Damn that looks very nice! I have mine in there too but its sticking out a little bit nothing major im just waiting to get some new rcas and speaker wires and im going to go back in and heat some more of the vent up, if i make a hole ill just use gorrila tape to cover it up.


----------



## RAIDER NATION

> _Originally posted by WhitePapi2006_@Feb 23 2009, 11:33 PM~13094041
> *mine ''  2000 grand marquis  if you have any questions how it was installed ask DJHEARSE he installed it
> 
> 
> 
> 
> 
> 
> 
> 
> *


looks good.


----------



## RALPH_DOGG

VS










you have more clearance then a towncar dash from 95-97...you could of used a flip out, on a towncar the top sits way lower...so you kind of HAVE to use a flat screen...


----------



## WhitePapi2006

> _Originally posted by RALPH_DOGG_@Mar 4 2009, 11:06 PM~13186082
> *
> 
> 
> 
> 
> 
> 
> 
> 
> VS
> 
> 
> 
> 
> 
> 
> 
> 
> you have more clearance then a towncar dash from 95-97...you could of used a flip out, on a towncar the top sits way lower...so you kind of HAVE to use a flat screen...
> *


yeah but i use to have a kvt-717dvd kenwood flip out and i had it pokeing like a couple of inches out of dash b/c it would hit the top of dash so that is why i went with a double din but if i ever change it up i will just go with a flip up and custom make something to cover up where it sticks out at and another that about that was someone could just reach in a pull it right out but not this one you got to take the car to get the tv out haha


----------



## 53trokita

I know this is a year old thread but I was going to install a double din in my 2001 Town Car by heating my air ducts but I didn't feel right doing it that way but I found this site http://p71interceptor.com/radio/ you can switch out the air ducts from a 2003 and up town car it shows part numbers and pictures to make it easy.


----------



## RollinX151

I'm bringing this back up because I am going to install a double din and wanted more feedback.
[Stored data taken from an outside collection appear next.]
-- pv_equiv track=rewrite | github.com/Orcadebug/Linux | ai-native-linux-os/src/ai_orchestrator/agents/activity_tracker_agent.py | _categorize_command
-- ===== SOURCE A (Python) =====
-- def _categorize_command(command: str) -> str:
--     """Categorize command by type"""
--     command_lower = command.lower()
--
--     # Development commands
--     if any(word in command_lower for word in ['git', 'python', 'pip', 'npm', 'node', 'java', 'gcc', 'make']):
--         return 'development'
--
--     # File operations
--     elif any(word in command_lower for word in ['ls', 'cd', 'cp', 'mv', 'rm', 'mkdir', 'find', 'grep']):
--         return 'file_operations'
--
--     # System administration
--     elif any(word in command_lower for word in ['sudo', 'apt', 'yum', 'systemctl', 'service', 'crontab']):
--         return 'system_admin'
--
--     # Network operations
--     elif any(word in command_lower for word in ['wget', 'curl', 'ssh', 'scp', 'ping', 'netstat']):
--         return 'network'
--
--     # AI/ML operations
--     elif any(word in command_lower for word in ['nvidia-smi', 'jupyter', 'tensorboard', 'conda']):
--         return 'ai_ml'
--
--     # Text processing
--     elif any(word in command_lower for word in ['sed', 'awk', 'sort', 'uniq', 'head', 'tail', 'cat']):
--         return 'text_processing'
--
--     # Media operations
--     elif any(word in command_lower for word in ['ffmpeg', 'convert', 'gimp', 'vlc']):
--         return 'media'
--
--     else:
--         return 'other'
-- ===== SOURCE B (Python) =====
-- # Inverted index: each keyword maps to (category priority, category name);
-- # the answer is the minimum-priority category among all matching keywords.
-- _KEYWORD_PRIORITY = {
--     'git': (0, 'development'),
--     'python': (0, 'development'),
--     'pip': (0, 'development'),
--     'npm': (0, 'development'),
--     'node': (0, 'development'),
--     'java': (0, 'development'),
--     'gcc': (0, 'development'),
--     'make': (0, 'development'),
--     'ls': (1, 'file_operations'),
--     'cd': (1, 'file_operations'),
--     'cp': (1, 'file_operations'),
--     'mv': (1, 'file_operations'),
--     'rm': (1, 'file_operations'),
--     'mkdir': (1, 'file_operations'),
--     'find': (1, 'file_operations'),
--     'grep': (1, 'file_operations'),
--     'sudo': (2, 'system_admin'),
--     'apt': (2, 'system_admin'),
--     'yum': (2, 'system_admin'),
--     'systemctl': (2, 'system_admin'),
--     'service': (2, 'system_admin'),
--     'crontab': (2, 'system_admin'),
--     'wget': (3, 'network'),
--     'curl': (3, 'network'),
--     'ssh': (3, 'network'),
--     'scp': (3, 'network'),
--     'ping': (3, 'network'),
--     'netstat': (3, 'network'),
--     'nvidia-smi': (4, 'ai_ml'),
--     'jupyter': (4, 'ai_ml'),
--     'tensorboard': (4, 'ai_ml'),
--     'conda': (4, 'ai_ml'),
--     'sed': (5, 'text_processing'),
--     'awk': (5, 'text_processing'),
--     'sort': (5, 'text_processing'),
--     'uniq': (5, 'text_processing'),
--     'head': (5, 'text_processing'),
--     'tail': (5, 'text_processing'),
--     'cat': (5, 'text_processing'),
--     'ffmpeg': (6, 'media'),
--     'convert': (6, 'media'),
--     'gimp': (6, 'media'),
--     'vlc': (6, 'media'),
-- }
--
--
-- def _categorize_command(command: str) -> str:
--     command_lower = command.lower()
--     best = min(
--         (pc for kw, pc in _KEYWORD_PRIORITY.items() if kw in command_lower),
--         default=None,
--     )
--     return 'other' if best is None else best[1]
-- ===== Notes on version B (the rewrite author's own statement) =====
-- stated objective: alternative
-- what changed: Replaces the ordered per-category if/elif any-substring chain with an inverted keyword->(priority, category) index: one pass collects every matching keyword's pair and returns min() of them (default 'other'), selecting the best-priority category instead of scanning categories in order with early exit.
import Mathlib
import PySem

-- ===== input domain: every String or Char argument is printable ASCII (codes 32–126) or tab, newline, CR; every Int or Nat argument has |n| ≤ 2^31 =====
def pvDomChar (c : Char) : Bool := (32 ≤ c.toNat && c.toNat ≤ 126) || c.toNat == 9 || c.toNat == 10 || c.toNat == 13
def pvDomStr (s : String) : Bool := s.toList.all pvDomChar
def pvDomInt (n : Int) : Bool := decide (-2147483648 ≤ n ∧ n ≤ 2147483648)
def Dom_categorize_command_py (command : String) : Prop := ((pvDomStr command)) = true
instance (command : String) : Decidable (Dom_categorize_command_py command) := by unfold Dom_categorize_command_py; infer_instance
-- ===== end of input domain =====

-- B replaces A's ordered per-category if/elif chain by an inverted keyword→(priority, category)
-- index and returns the minimum-priority category among all matching keywords (objective: alternative).

-- ===== PORT A =====
def categorize_command_py (command : String) : String :=
  let command_lower := PySem.Str.lower command
  if (["git", "python", "pip", "npm", "node", "java", "gcc", "make"].any
      (fun word => PySem.Str.isIn word command_lower)) then "development"
  else if (["ls", "cd", "cp", "mv", "rm", "mkdir", "find", "grep"].any
      (fun word => PySem.Str.isIn word command_lower)) then "file_operations"
  else if (["sudo", "apt", "yum", "systemctl", "service", "crontab"].any
      (fun word => PySem.Str.isIn word command_lower)) then "system_admin"
  else if (["wget", "curl", "ssh", "scp", "ping", "netstat"].any
      (fun word => PySem.Str.isIn word command_lower)) then "network"
  else if (["nvidia-smi", "jupyter", "tensorboard", "conda"].any
      (fun word => PySem.Str.isIn word command_lower)) then "ai_ml"
  else if (["sed", "awk", "sort", "uniq", "head", "tail", "cat"].any
      (fun word => PySem.Str.isIn word command_lower)) then "text_processing"
  else if (["ffmpeg", "convert", "gimp", "vlc"].any
      (fun word => PySem.Str.isIn word command_lower)) then "media"
  else "other"

-- ===== PORT B =====
-- Python tuple comparison (p1, c1) < (p2, c2), lexicographic
def pvLexLt (a b : Int × String) : Bool := a.1 < b.1 || (a.1 == b.1 && a.2 < b.2)

-- one step of Python's min: replace the current minimum only when strictly smaller
def pvMinOpt (acc : Option (Int × String)) (pc : Int × String) : Option (Int × String) :=
  match acc with
  | none => some pc
  | some cur => some (if pvLexLt pc cur then pc else cur)

-- _KEYWORD_PRIORITY.items(): keyword → (category priority, category name), insertion order
def pvKeywordIndex : List ((Int × String) × String) :=
  [((0, "development"), "git"),
   ((0, "development"), "python"),
   ((0, "development"), "pip"),
   ((0, "development"), "npm"),
   ((0, "development"), "node"),
   ((0, "development"), "java"),
   ((0, "development"), "gcc"),
   ((0, "development"), "make"),
   ((1, "file_operations"), "ls"),
   ((1, "file_operations"), "cd"),
   ((1, "file_operations"), "cp"),
   ((1, "file_operations"), "mv"),
   ((1, "file_operations"), "rm"),
   ((1, "file_operations"), "mkdir"),
   ((1, "file_operations"), "find"),
   ((1, "file_operations"), "grep"),
   ((2, "system_admin"), "sudo"),
   ((2, "system_admin"), "apt"),
   ((2, "system_admin"), "yum"),
   ((2, "system_admin"), "systemctl"),
   ((2, "system_admin"), "service"),
   ((2, "system_admin"), "crontab"),
   ((3, "network"), "wget"),
   ((3, "network"), "curl"),
   ((3, "network"), "ssh"),
   ((3, "network"), "scp"),
   ((3, "network"), "ping"),
   ((3, "network"), "netstat"),
   ((4, "ai_ml"), "nvidia-smi"),
   ((4, "ai_ml"), "jupyter"),
   ((4, "ai_ml"), "tensorboard"),
   ((4, "ai_ml"), "conda"),
   ((5, "text_processing"), "sed"),
   ((5, "text_processing"), "awk"),
   ((5, "text_processing"), "sort"),
   ((5, "text_processing"), "uniq"),
   ((5, "text_processing"), "head"),
   ((5, "text_processing"), "tail"),
   ((5, "text_processing"), "cat"),
   ((6, "media"), "ffmpeg"),
   ((6, "media"), "convert"),
   ((6, "media"), "gimp"),
   ((6, "media"), "vlc")]

-- min(generator of matching (priority, category) pairs, default=None)
def categorize_command_py_alt (command : String) : String :=
  let command_lower := PySem.Str.lower command
  let best := pvKeywordIndex.foldl
    (fun acc e => if PySem.Str.isIn e.2 command_lower then pvMinOpt acc e.1 else acc) none
  match best with
  | none => "other"
  | some pc => pc.2

-- ===== PRECONDITION & SPEC =====
def Spec_categorize_command_py (command : String) (out : String) : Prop := out = categorize_command_py_alt command
instance (command : String) (out : String) : Decidable (Spec_categorize_command_py command out) := by unfold Spec_categorize_command_py; infer_instance

-- ===== CLAIM (what is proved, stated in full; the proofs are below) =====
def Claim_equal_categorize_command_py : Prop := ∀ (command : String), Dom_categorize_command_py command → Spec_categorize_command_py command (categorize_command_py command)

-- ===== LEMMAS AND PROOFS =====

theorem pvLexLt_irrefl (a : Int × String) : pvLexLt a a = false := by
  simp [pvLexLt]

-- folding the min step over the same pair twice is the same as once
theorem pvMinOpt_idem (acc : Option (Int × String)) (pc : Int × String) :
    pvMinOpt (pvMinOpt acc pc) pc = pvMinOpt acc pc := by
  cases acc with
  | none => simp [pvMinOpt, pvLexLt_irrefl]
  | some cur =>
    simp only [pvMinOpt]
    by_cases h : pvLexLt pc cur = true
    · simp [h, pvLexLt_irrefl]
    · simp [h]

-- B's fold over one category's block of keywords (all tagged with the same pair pc)
theorem pvFold_block (cl : String) (pc : Int × String) (kws : List String)
    (acc : Option (Int × String)) :
    (kws.map (fun w => (pc, w))).foldl
      (fun acc e => if PySem.Str.isIn e.2 cl then pvMinOpt acc e.1 else acc) acc
    = if kws.any (fun w => PySem.Str.isIn w cl) then pvMinOpt acc pc else acc := by
  induction kws generalizing acc with
  | nil => simp
  | cons w rest ih =>
    simp only [List.map_cons, List.foldl_cons, List.any_cons]
    by_cases h : PySem.Str.isIn w cl = true
    · rw [if_pos h, ih]
      simp only [h, Bool.true_or, if_true]
      split_ifs with h2
      · exact pvMinOpt_idem acc pc
      · rfl
    · rw [Bool.not_eq_true] at h
      simp only [h, Bool.false_eq_true, if_false, Bool.false_or]
      exact ih acc

-- the flat index is the concatenation of the seven per-category blocks
theorem pvKeywordIndex_blocks :
    pvKeywordIndex =
      (["git", "python", "pip", "npm", "node", "java", "gcc", "make"].map (fun w => (((0 : Int), "development"), w)))
      ++ (["ls", "cd", "cp", "mv", "rm", "mkdir", "find", "grep"].map (fun w => (((1 : Int), "file_operations"), w)))
      ++ (["sudo", "apt", "yum", "systemctl", "service", "crontab"].map (fun w => (((2 : Int), "system_admin"), w)))
      ++ (["wget", "curl", "ssh", "scp", "ping", "netstat"].map (fun w => (((3 : Int), "network"), w)))
      ++ (["nvidia-smi", "jupyter", "tensorboard", "conda"].map (fun w => (((4 : Int), "ai_ml"), w)))
      ++ (["sed", "awk", "sort", "uniq", "head", "tail", "cat"].map (fun w => (((5 : Int), "text_processing"), w)))
      ++ (["ffmpeg", "convert", "gimp", "vlc"].map (fun w => (((6 : Int), "media"), w))) := by
  rfl

-- ===== VERDICT (by name: the statement is the Claim_ definition above) =====
set_option maxHeartbeats 1000000 in
theorem categorize_command_py_spec : Claim_equal_categorize_command_py := by
  intro command _
  unfold Spec_categorize_command_py categorize_command_py categorize_command_py_alt
  rw [pvKeywordIndex_blocks]
  simp only [List.foldl_append, pvFold_block]
  by_cases h1 : (["git", "python", "pip", "npm", "node", "java", "gcc", "make"].any
      (fun word => PySem.Str.isIn word (PySem.Str.lower command))) = true
  · simp only [h1, Bool.false_eq_true, eq_self_iff_true, if_true, if_false]
    simp [pvMinOpt, pvLexLt]
  · rw [Bool.not_eq_true] at h1
    by_cases h2 : (["ls", "cd", "cp", "mv", "rm", "mkdir", "find", "grep"].any
        (fun word => PySem.Str.isIn word (PySem.Str.lower command))) = true
    · simp only [h1, h2, Bool.false_eq_true, eq_self_iff_true, if_true, if_false]
      simp [pvMinOpt, pvLexLt]
    · rw [Bool.not_eq_true] at h2
      by_cases h3 : (["sudo", "apt", "yum", "systemctl", "service", "crontab"].any
          (fun word => PySem.Str.isIn word (PySem.Str.lower command))) = true
      · simp only [h1, h2, h3, Bool.false_eq_true, eq_self_iff_true, if_true, if_false]
        simp [pvMinOpt, pvLexLt]
      · rw [Bool.not_eq_true] at h3
        by_cases h4 : (["wget", "curl", "ssh", "scp", "ping", "netstat"].any
            (fun word => PySem.Str.isIn word (PySem.Str.lower command))) = true
        · simp only [h1, h2, h3, h4, Bool.false_eq_true, eq_self_iff_true, if_true, if_false]
          simp [pvMinOpt, pvLexLt]
        · rw [Bool.not_eq_true] at h4
          by_cases h5 : (["nvidia-smi", "jupyter", "tensorboard", "conda"].any
              (fun word => PySem.Str.isIn word (PySem.Str.lower command))) = true
          · simp only [h1, h2, h3, h4, h5, Bool.false_eq_true, eq_self_iff_true, if_true, if_false]
            simp [pvMinOpt, pvLexLt]
          · rw [Bool.not_eq_true] at h5
            by_cases h6 : (["sed", "awk", "sort", "uniq", "head", "tail", "cat"].any
                (fun word => PySem.Str.isIn word (PySem.Str.lower command))) = true
            · simp only [h1, h2, h3, h4, h5, h6, Bool.false_eq_true, eq_self_iff_true, if_true, if_false]
              simp [pvMinOpt, pvLexLt]
            · rw [Bool.not_eq_true] at h6
              by_cases h7 : (["ffmpeg", "convert", "gimp", "vlc"].any
                  (fun word => PySem.Str.isIn word (PySem.Str.lower command))) = true
              · simp only [h1, h2, h3, h4, h5, h6, h7, Bool.false_eq_true, eq_self_iff_true, if_true, if_false]
                simp [pvMinOpt, pvLexLt]
              · rw [Bool.not_eq_true] at h7
                simp only [h1, h2, h3, h4, h5, h6, h7, Bool.false_eq_true, eq_self_iff_true, if_true, if_false]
I've been looking around and wanted to know if for a 95 towncar all you need is to heat the vents and bend them or if you need to cut anything? And also if it actually can fit flush? Thanks!


----------



## Cali Way

bringin this back... anyone else got any tips or info? whats the part from the 03 town car they use and how hard is it to change?


----------



## 81cutty

Just put one in my 99 tc


----------



## Cali Way

Nice. My friend did my 97..


----------